Majuli, a source of pride for any Assamese. A scenic, lush green pollution-free island in the mighty Brahmaputra river. Majuli is also the hub of Sattriya culture, which has triumphantly carried Assam’s rich heritage and tradition for centuries. Sadly, Majuli is also one of the worst erosion-affected sites in Assam. Almost every year Brahmaputra river overflows during the annual floods and washes away some part of this beautiful land. Hence, I am hesitant to call it the world’s largest river island. We fear that Majuli may not even exist in few decades.
History of Majuli: After some research on this subject, I can conclude that the creation of Majuli has no scientific proof. However, I happily comply with the extensive research carried out by our great scholars. According to the historical records, the island appeared centuries ago due to the change of course of the Brahmaputra River and its tributaries Dikhow and Dihing.

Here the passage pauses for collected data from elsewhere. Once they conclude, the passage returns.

theorem portB_char (a b : List Int) (n : Int) (hn0 : 0 ≤ n)
    (hNa : n ≤ (a.length : Int)) (hNb : n ≤ (b.length : Int)) :
    pvMaxChar a b n.toNat (get_longest_span_length_alt a b n) := by
  have hnN : n = ((n.toNat : Nat) : Int) := (Int.toNat_of_nonneg hn0).symm
  have hps : (PySem.List.pyRange 0 n 1).foldl
      (fun (pp : List Int × List Int) i =>
        (pp.1 ++ [PySem.List.pyGetD pp.1 (-1) 0 + PySem.List.pyGetD a i 0],
         pp.2 ++ [PySem.List.pyGetD pp.2 (-1) 0 + PySem.List.pyGetD b i 0]))
      ([0], [0]) = (pvP a n.toNat, pvP b n.toNat) := by
    rw [hnN, PySem.List.pyRange_zero_natCast, List.foldl_map]
    exact foldPS a b n.toNat (by omega) (by omega)
  have halt : get_longest_span_length_alt a b n = (pvPairs n).foldl
      (fun acc p => if PySem.List.pyGetD (pvP a n.toNat) (p.2 + 1) 0 -
             PySem.List.pyGetD (pvP a n.toNat) p.1 0 =
           PySem.List.pyGetD (pvP b n.toNat) (p.2 + 1) 0 -
             PySem.List.pyGetD (pvP b n.toNat) p.1 0
         then max acc (p.2 - p.1 + 1) else acc) 0 := by
    simp only [get_longest_span_length_alt]
    rw [hps]
    dsimp only
    unfold pvPairs
    rw [← pvFoldl_flatMap]
    exact PySem.List.foldl_congr_mem _ _ _ _ (fun acc i _ => by rw [List.foldl_map])
  rw [halt]
  refine ⟨pvFold_ge_init _ _ _ _, ?_, ?_⟩
  · intro i j hq
    obtain ⟨hij, hjN, hD⟩ := hq
    have hx : ((i : Int), (j : Int) - 1) ∈ pvPairs n :=
      mem_pvPairs.mpr ⟨by omega, by omega, by omega⟩
    have e1 : ((j : Int) - 1) + 1 = ((j : Nat) : Int) := by ring
    have hc : PySem.List.pyGetD (pvP a n.toNat) (((j:Int) - 1) + 1) 0 -
          PySem.List.pyGetD (pvP a n.toNat) (i : Int) 0 =
        PySem.List.pyGetD (pvP b n.toNat) (((j:Int) - 1) + 1) 0 -
          PySem.List.pyGetD (pvP b n.toNat) (i : Int) 0 := by
      rw [e1, pvP_get a _ j hjN, pvP_get b _ j hjN,
        pvP_get a _ i (by omega), pvP_get b _ i (by omega)]
      simp only [pvD] at hD
      omega
    have := pvFold_ge (pvPairs n)
        (fun p => PySem.List.pyGetD (pvP a n.toNat) (p.2 + 1) 0 -
             PySem.List.pyGetD (pvP a n.toNat) p.1 0 =
           PySem.List.pyGetD (pvP b n.toNat) (p.2 + 1) 0 -
             PySem.List.pyGetD (pvP b n.toNat) p.1 0)
        (fun p => p.2 - p.1 + 1) ((i : Int), (j : Int) - 1) hc 0 hx
    dsimp only at this
    omega
  · rcases pvFold_cases (pvPairs n)
        (fun p => PySem.List.pyGetD (pvP a n.toNat) (p.2 + 1) 0 -
             PySem.List.pyGetD (pvP a n.toNat) p.1 0 =
           PySem.List.pyGetD (pvP b n.toNat) (p.2 + 1) 0 -
             PySem.List.pyGetD (pvP b n.toNat) p.1 0)
        (fun p => p.2 - p.1 + 1) 0 with h | ⟨p, hp, hcp, he⟩
    · exact Or.inl h
    · obtain ⟨hp0, hp12, hp2⟩ := mem_pvPairs.mp hp
      refine Or.inr ⟨p.1.toNat, p.2.toNat + 1, ⟨by omega, by omega, ?_⟩, by omega⟩
      have e1 : p.1 = ((p.1.toNat : Nat) : Int) := by omega
      have e2 : p.2 + 1 = ((p.2.toNat + 1 : Nat) : Int) := by push_cast; omega
      rw [e1, e2] at hcp
      rw [pvP_get a _ _ (by omega), pvP_get b _ _ (by omega),
        pvP_get a _ _ (by omega), pvP_get b _ _ (by omega)] at hcp
      simp only [pvD]
      omega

Nevertheless, I see it as a precious gift from nature to us.
How to reach Majuli: The closest airport to/from Maujli is Jorhat Airport or Rowriah airport, about 50 kilometers away. From Jorhat Airport, you can take a bus or hire a taxi to reach Neemati Ghat. From here you can book a ferry ride to Majuli town, which will take another hour. Even though Majuli is popular with travelers from all over the world, it is not yet commercialized. Roadway communication is still in need of improvement. You will see that there are very few direct buses from major cities to Majuli. It took me seven hours of a bumpy ride in public transport to reach Majuli from Duliajan (my hometown). I would not recommend this route to anyone unless you have your vehicle. The simplest way would be to arrive at Jorhat from wherever you are traveling and take on your onward journey from there to Majuli.
Things to do in Majuli: Majuli has a wide range of attractions to meet the taste of various travelers/tourists.
1.Visit the Vaishnava Satra’s (Vishnu monasteries): Exploring the Satra could be a soul-enriching experience. Of all the Satras, Kamalabri Satra, Auniati Satra, Dakhinpat Satra, and Samaguri Satra must be visited. You will get an insight into the Vaishnavite culture that is prevalent in Assam.
2. Stroll through the countryside/Mishing tribe village: Do not miss the countryside charm. You can hire a bicycle or a two-wheeler to stroll through the beautiful villages around. You can go on a walking tour as well.
3.Visit Samuguri Satra/the mask-making village.
4. Visit a weaving centre
Best time to visit: Best time to visit Majuli is during the cold weather from November to March. Winter is also the season for mustard fields to be in full bloom that magnifies the beauty of Majuli. Summers can be hot and sultry. Monsoon season is best to avoid for obvious reasons.
Where to stay: You should keep your extravagant expectations at bay when visiting this place. You may not find any star-rated hotels/stays here. However, there are beautiful riverfront homestays, cottages, and resorts that you can easily book online, which are no less than luxury so far from the mainland. Some of the best stays in Majuli are:
- Risong family guest house: Mr. Manjit is a brilliant host. Always ready to cater to your request.
- La.Maison de Ananda
- Enchanting Majuli
To Conclude: It would not be an exaggeration if I say that this trip was an eye-opener. These four days of my life taught me to appreciate the simple pleasures of life. It taught me why I should stop complaining and be grateful for the beautiful life that I have. There is so much to learn from the humble lifestyle of this place. I am guilty that I took so long to explore this wonderful place. It is where I left a piece of my heart, with the hope of seeing these memories again and renewing them for a lifetime. This place is pure heaven.
I wish the flood issues that we have heard since childhood were untrue. Sad that it is not. My heart goes out to the people who go through this hardship almost every year. I was saddened to hear that the hotel where I was staying submerges during severe floods. There is no choice but to relocate to a higher ground, where they live in make-shift houses with all of their belongings until the water recedes. A large percentage of their income is spent on repair work after the monsoon season to make sure the resort is ready to accept tourists during the peak season.
No matter what, the spirit of Majuli never dies. Tomorrow is a new day, even the darkest night will end, and the sun will rise!